:: Problem to work on ::
Return each line of the records holding the string "pvDomStr".
□ □ □ □
-- pv_equiv track=rewrite | github.com/microsoft/ARXGEN | arxiv/simpleDelatex.py | removeBadMath
-- ===== SOURCE A (Python) =====
-- def removeBadMath(content):
--     result = []
--     pos = 0
--     while pos < len(content) - 1:
--         if content[pos:pos+2] == '\\(':
--             if not (pos > 0 and content[pos-1] == '\\'):
--                 result.append(' $ ')
--                 pos += 2
--                 continue
--
--         if content[pos:pos+2] == '\\)':
--             if not (pos > 0 and content[pos-1] == '\\'):
--                 result.append(' $ ')
--                 pos += 2
--                 continue
--
--         if content[pos:pos+2] == '\\[':
--             if not (pos > 0 and content[pos-1] == '\\'):
--                 result.append(' $$ ')
--                 pos += 2
--                 continue
--
--         if content[pos:pos+2] == '\\]':
--             if not (pos > 0 and content[pos-1] == '\\'):
--                 result.append(' $$ ')
--                 pos += 2
--                 continue
--         result.append(content[pos])
--         pos += 1
--     if pos < len(content):
--         result.append(content[pos])
--     return ''.join(result)
-- ===== SOURCE B (Python) =====
-- def removeBadMath(content):
--     # One-pass state machine: buffer an unescaped backslash and decide on the
--     # next character, instead of cursor arithmetic with 2-char slices.
--     out = []
--     pending = False   # an unescaped backslash is buffered, not yet emitted
--     prev_bs = False   # the previous emitted original character was a backslash
--     for c in content:
--         if pending:
--             pending = False
--             if c == '(' or c == ')':
--                 out.append(' $ ')
--                 prev_bs = False
--             elif c == '[' or c == ']':
--                 out.append(' $$ ')
--                 prev_bs = False
--             elif c == '\\':
--                 out.append('\\\\')
--                 prev_bs = True
--             else:
--                 out.append('\\' + c)
--                 prev_bs = False
--         elif c == '\\' and not prev_bs:
--             pending = True
--         else:
--             out.append(c)
--             prev_bs = (c == '\\')
--     if pending:
--         out.append('\\')
--     return ''.join(out)
-- ===== Notes on version B (the rewrite author's own statement) =====
-- stated objective: faster
-- what changed: Replaced the cursor loop with 2-char slices and pos-1 lookbehind by a single forward-pass state machine that buffers an unescaped backslash and decides on the next character; no slicing or index arithmetic.
import Mathlib
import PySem

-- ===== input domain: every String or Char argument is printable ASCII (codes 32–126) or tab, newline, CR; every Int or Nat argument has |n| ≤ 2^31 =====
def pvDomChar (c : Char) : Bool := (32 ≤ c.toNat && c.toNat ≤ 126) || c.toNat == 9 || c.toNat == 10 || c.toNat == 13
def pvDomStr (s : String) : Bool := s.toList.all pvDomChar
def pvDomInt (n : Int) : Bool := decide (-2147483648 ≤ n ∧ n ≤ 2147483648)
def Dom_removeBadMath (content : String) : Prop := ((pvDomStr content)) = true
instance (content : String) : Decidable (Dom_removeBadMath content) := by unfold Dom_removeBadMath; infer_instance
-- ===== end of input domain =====

-- B replaces A's cursor/slice loop by a one-pass state machine (same output, same cost).

-- ===== PORT A =====
-- A's while-loop as recursion on the cursor `pos` (a Nat: Python's pos starts at 0 and
-- only grows). `content[pos:pos+2]` is the exact slice `(cs.drop pos).take 2`;
-- `content[pos]` / `content[pos-1]` are in range wherever A reads them, so getD is exact.
-- The post-loop tail append ('if pos < len(content): …') is the else-branch.
def removeBadMathGo (cs : List Char) (pos : Nat) (acc : List Char) : List Char :=
  if _h : pos < cs.length - 1 then
    let two := (cs.drop pos).take 2
    let escaped := decide (0 < pos) && (cs.getD (pos - 1) ' ' == '\\')
    if two = ['\\', '('] && !escaped then
      removeBadMathGo cs (pos + 2) (acc ++ (' ' :: '$' :: ' ' :: []))
    else if two = ['\\', ')'] && !escaped then
      removeBadMathGo cs (pos + 2) (acc ++ (' ' :: '$' :: ' ' :: []))
    else if two = ['\\', '['] && !escaped then
      removeBadMathGo cs (pos + 2) (acc ++ (' ' :: '$' :: '$' :: ' ' :: []))
    else if two = ['\\', ']'] && !escaped then
      removeBadMathGo cs (pos + 2) (acc ++ (' ' :: '$' :: '$' :: ' ' :: []))
    else
      removeBadMathGo cs (pos + 1) (acc ++ [cs.getD pos ' '])
  else
    if pos < cs.length then acc ++ [cs.getD pos ' '] else acc
termination_by cs.length - pos
decreasing_by all_goals omega

def removeBadMath (content : String) : String :=
  String.ofList (removeBadMathGo content.toList 0 [])

-- ===== PORT B =====
-- B's for-loop over the characters with state (pending, prev_bs); the trailing
-- 'if pending: append backslash' is the [] case.
def removeBadMathAltGo (cs : List Char) (pending prevBs : Bool) (acc : List Char) : List Char :=
  match cs with
  | [] => if pending then acc ++ ['\\'] else acc
  | c :: rest =>
    if pending then
      if c = '(' ∨ c = ')' then
        removeBadMathAltGo rest false false (acc ++ (' ' :: '$' :: ' ' :: []))
      else if c = '[' ∨ c = ']' then
        removeBadMathAltGo rest false false (acc ++ (' ' :: '$' :: '$' :: ' ' :: []))
      else if c = '\\' then
        removeBadMathAltGo rest false true (acc ++ ['\\', '\\'])
      else
        removeBadMathAltGo rest false false (acc ++ ['\\', c])
    else if c = '\\' && !prevBs then
      removeBadMathAltGo rest true prevBs acc
    else
      removeBadMathAltGo rest false (c == '\\') (acc ++ [c])

def removeBadMath_alt (content : String) : String :=
  String.ofList (removeBadMathAltGo content.toList false false [])

-- ===== PRECONDITION & SPEC =====
def Spec_removeBadMath (content : String) (out : String) : Prop := out = removeBadMath_alt content
instance (content : String) (out : String) : Decidable (Spec_removeBadMath content out) := by unfold Spec_removeBadMath; infer_instance

-- ===== CLAIM (what is proved, stated in full; the proofs are below) =====
def Claim_equal_removeBadMath : Prop := ∀ (content : String), Dom_removeBadMath content → Spec_removeBadMath content (removeBadMath content)

-- ===== LEMMAS AND PROOFS =====

-- Reference scan both ports are reduced to: process the suffix with a one-char
-- lookbehind flag, rewriting an unescaped '\(' '\)' '\[' '\]' pair.
def gScan (prevBs : Bool) : List Char → List Char
  | [] => []
  | [c] => [c]
  | c :: d :: rest =>
    if c = '\\' ∧ prevBs = false then
      if d = '(' ∨ d = ')' then ' ' :: '$' :: ' ' :: gScan false rest
      else if d = '[' ∨ d = ']' then ' ' :: '$' :: '$' :: ' ' :: gScan false rest
      else c :: gScan true (d :: rest)
    else c :: gScan (c == '\\') (d :: rest)
termination_by cs => cs.length

@[simp] lemma gScan_nil (b : Bool) : gScan b [] = [] := by rw [gScan]
@[simp] lemma gScan_one (b : Bool) (c : Char) : gScan b [c] = [c] := by rw [gScan]
lemma gScan_two (b : Bool) (c d : Char) (rest : List Char) :
    gScan b (c :: d :: rest) =
      if c = '\\' ∧ b = false then
        if d = '(' ∨ d = ')' then ' ' :: '$' :: ' ' :: gScan false rest
        else if d = '[' ∨ d = ']' then ' ' :: '$' :: '$' :: ' ' :: gScan false rest
        else c :: gScan true (d :: rest)
      else c :: gScan (c == '\\') (d :: rest) := by rw [gScan]

lemma gScan_else (b : Bool) (c : Char) (rest : List Char) (h : ¬ (c = '\\' ∧ b = false)) :
    gScan b (c :: rest) = c :: gScan (c == '\\') rest := by
  cases rest with
  | nil => simp
  | cons d r => rw [gScan_two, if_neg h]

lemma altGo_eq_gScan : ∀ (cs : List Char) (pending prevBs : Bool) (acc : List Char),
    removeBadMathAltGo cs pending prevBs acc =
      acc ++ (if pending then gScan false ('\\' :: cs) else gScan prevBs cs) := by
  intro cs
  induction cs with
  | nil =>
    intro pending prevBs acc
    cases pending <;> simp [removeBadMathAltGo]
  | cons c rest ih =>
    intro pending prevBs acc
    cases pending with
    | true =>
      simp only [removeBadMathAltGo, if_true]
      rw [gScan_two,
        if_pos (show ('\\' : Char) = '\\' ∧ (false : Bool) = false from ⟨rfl, rfl⟩)]
      by_cases h1 : c = '(' ∨ c = ')'
      · rw [if_pos h1, if_pos h1, ih]
        simp
      · rw [if_neg h1, if_neg h1]
        by_cases h2 : c = '[' ∨ c = ']'
        · rw [if_pos h2, if_pos h2, ih]
          simp
        · rw [if_neg h2, if_neg h2]
          by_cases h3 : c = '\\'
          · subst h3
            rw [if_pos rfl, ih, gScan_else true '\\' rest (by simp)]
            simp
          · rw [if_neg h3, ih, gScan_else true c rest (by simp)]
            have hcb : (c == '\\') = false := by simp [h3]
            simp [hcb]
    | false =>
      by_cases hbs : c = '\\' ∧ prevBs = false
      · obtain ⟨hc, hp⟩ := hbs
        subst hc hp
        simp [removeBadMathAltGo, ih]
      · have hguard : ¬ ((c = '\\' && !prevBs) = true) := by
          intro h
          simp only [Bool.and_eq_true, decide_eq_true_eq, Bool.not_eq_true'] at h
          exact hbs ⟨h.1, h.2⟩
        simp only [removeBadMathAltGo]
        rw [if_neg (by simp : ¬ ((false : Bool) = true)), if_neg hguard, ih,
          gScan_else prevBs c rest hbs]
        simp

lemma drop_two (cs : List Char) (pos : Nat) (h : pos + 1 < cs.length) :
    cs.drop pos = cs.getD pos ' ' :: cs.getD (pos + 1) ' ' :: cs.drop (pos + 2) := by
  rw [List.drop_eq_getElem_cons (by omega), List.drop_eq_getElem_cons (by omega)]
  simp [List.getD, h, Nat.lt_of_succ_lt h]

lemma goA_eq_gScan : ∀ (n : Nat) (cs : List Char) (pos : Nat) (acc : List Char)
    (prevBs : Bool), cs.length - pos ≤ n →
    prevBs = (decide (0 < pos) && (cs.getD (pos - 1) ' ' == '\\')) →
    removeBadMathGo cs pos acc = acc ++ gScan prevBs (cs.drop pos) := by
  intro n
  induction n with
  | zero =>
    intro cs pos acc prevBs hle _
    rw [removeBadMathGo]
    rw [dif_neg (by omega), if_neg (by omega)]
    rw [List.drop_eq_nil_of_le (by omega)]
    simp
  | succ n ih =>
    intro cs pos acc prevBs hle hprev
    rw [removeBadMathGo]
    by_cases hlt : pos < cs.length - 1
    · have h2 : pos + 1 < cs.length := by omega
      rw [dif_pos hlt]
      have hdrop : cs.drop pos
          = cs.getD pos ' ' :: cs.getD (pos + 1) ' ' :: cs.drop (pos + 2) :=
        drop_two cs pos h2
      have htwo : (cs.drop pos).take 2 = [cs.getD pos ' ', cs.getD (pos + 1) ' '] := by
        rw [hdrop]; rfl
      have hdrop1 : cs.drop (pos + 1) = cs.getD (pos + 1) ' ' :: cs.drop (pos + 2) := by
        rw [List.drop_eq_getElem_cons (by omega)]
        simp [List.getD, h2]
      have hesc : (decide (0 < pos) && (cs.getD (pos - 1) ' ' == '\\')) = prevBs :=
        hprev.symm
      have hne : ∀ d : Char, cs.getD (pos + 1) ' ' ≠ d →
          ¬ (((cs.drop pos).take 2 = ['\\', d] &&
            !(decide (0 < pos) && (cs.getD (pos - 1) ' ' == '\\'))) = true) := by
        intro d hd hc
        rw [htwo] at hc
        simp only [Bool.and_eq_true, decide_eq_true_eq, List.cons.injEq, and_true] at hc
        exact hd hc.1.2
      conv_rhs => rw [hdrop]
      rw [gScan_two]
      by_cases hA : cs.getD pos ' ' = '\\' ∧ prevBs = false
      · rw [if_pos hA]
        by_cases hb1 : cs.getD (pos + 1) ' ' = '(' ∨ cs.getD (pos + 1) ' ' = ')'
        · rw [if_pos hb1]
          have ihnext := ih cs (pos + 2) (acc ++ (' ' :: '$' :: ' ' :: [])) false (by omega)
            (by
              show false = (decide (0 < pos + 2) && (cs.getD (pos + 1) ' ' == '\\'))
              rcases hb1 with h | h <;> rw [h] <;> simp)
          rcases hb1 with h | h
          · rw [if_pos (by rw [htwo, hA.1, h, hesc, hA.2]; simp), ihnext]
            simp
          · rw [if_neg (hne '(' (by rw [h]; decide)),
              if_pos (by rw [htwo, hA.1, h, hesc, hA.2]; simp), ihnext]
            simp
        · rw [if_neg hb1]
          by_cases hb2 : cs.getD (pos + 1) ' ' = '[' ∨ cs.getD (pos + 1) ' ' = ']'
          · rw [if_pos hb2]
            have ihnext := ih cs (pos + 2) (acc ++ (' ' :: '$' :: '$' :: ' ' :: [])) false
              (by omega)
              (by
                show false = (decide (0 < pos + 2) && (cs.getD (pos + 1) ' ' == '\\'))
                rcases hb2 with h | h <;> rw [h] <;> simp)
            rcases hb2 with h | h
            · rw [if_neg (hne '(' (by rw [h]; decide)), if_neg (hne ')' (by rw [h]; decide)),
                if_pos (by rw [htwo, hA.1, h, hesc, hA.2]; simp), ihnext]
              simp
            · rw [if_neg (hne '(' (by rw [h]; decide)), if_neg (hne ')' (by rw [h]; decide)),
                if_neg (hne '[' (by rw [h]; decide)),
                if_pos (by rw [htwo, hA.1, h, hesc, hA.2]; simp), ihnext]
              simp
          · -- an unescaped backslash not followed by a delimiter: A appends it, pos + 1
            rw [if_neg hb2]
            rw [if_neg (hne '(' (fun h => hb1 (Or.inl h))),
              if_neg (hne ')' (fun h => hb1 (Or.inr h))),
              if_neg (hne '[' (fun h => hb2 (Or.inl h))),
              if_neg (hne ']' (fun h => hb2 (Or.inr h)))]
            have ihnext := ih cs (pos + 1) (acc ++ [cs.getD pos ' ']) true (by omega)
              (by
                show true = (decide (0 < pos + 1) && (cs.getD pos ' ' == '\\'))
                rw [hA.1]; simp)
            rw [ihnext, hdrop1]
            simp
      · -- not an unescaped backslash at pos: A appends content[pos], pos + 1
        rw [if_neg hA]
        have hfail : ∀ d : Char,
            ¬ (((cs.drop pos).take 2 = ['\\', d] &&
              !(decide (0 < pos) && (cs.getD (pos - 1) ' ' == '\\'))) = true) := by
          intro d hc
          rw [htwo, hesc] at hc
          simp only [Bool.and_eq_true, decide_eq_true_eq, List.cons.injEq,
            Bool.not_eq_true'] at hc
          exact hA ⟨hc.1.1, hc.2⟩
        rw [if_neg (hfail '('), if_neg (hfail ')'), if_neg (hfail '['), if_neg (hfail ']')]
        have ihnext := ih cs (pos + 1) (acc ++ [cs.getD pos ' ']) (cs.getD pos ' ' == '\\')
          (by omega) (by simp)
        rw [ihnext, hdrop1]
        simp
    · -- loop exit: at most one character left
      rw [dif_neg hlt]
      by_cases hp : pos < cs.length
      · have hdrop : cs.drop pos = [cs.getD pos ' '] := by
          rw [List.drop_eq_getElem_cons hp]
          have hnil : cs.drop (pos + 1) = [] := List.drop_eq_nil_of_le (by omega)
          simp [hnil, List.getD, hp]
        rw [if_pos hp, hdrop]
        simp
      · rw [if_neg hp, List.drop_eq_nil_of_le (by omega)]
        simp

-- ===== VERDICT (by name: the statement is the Claim_ definition above) =====
theorem removeBadMath_spec : Claim_equal_removeBadMath := by
  intro content _
  unfold Spec_removeBadMath removeBadMath removeBadMath_alt
  rw [altGo_eq_gScan]
  rw [goA_eq_gScan (content.toList.length) content.toList 0 [] false (by omega) (by simp)]
  simp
□ □ □ □
:: Result of this exercise ::
def pvDomStr (s : String) : Bool := s.toList.all pvDomChar
def Dom_removeBadMath (content : String) : Prop := ((pvDomStr content)) = true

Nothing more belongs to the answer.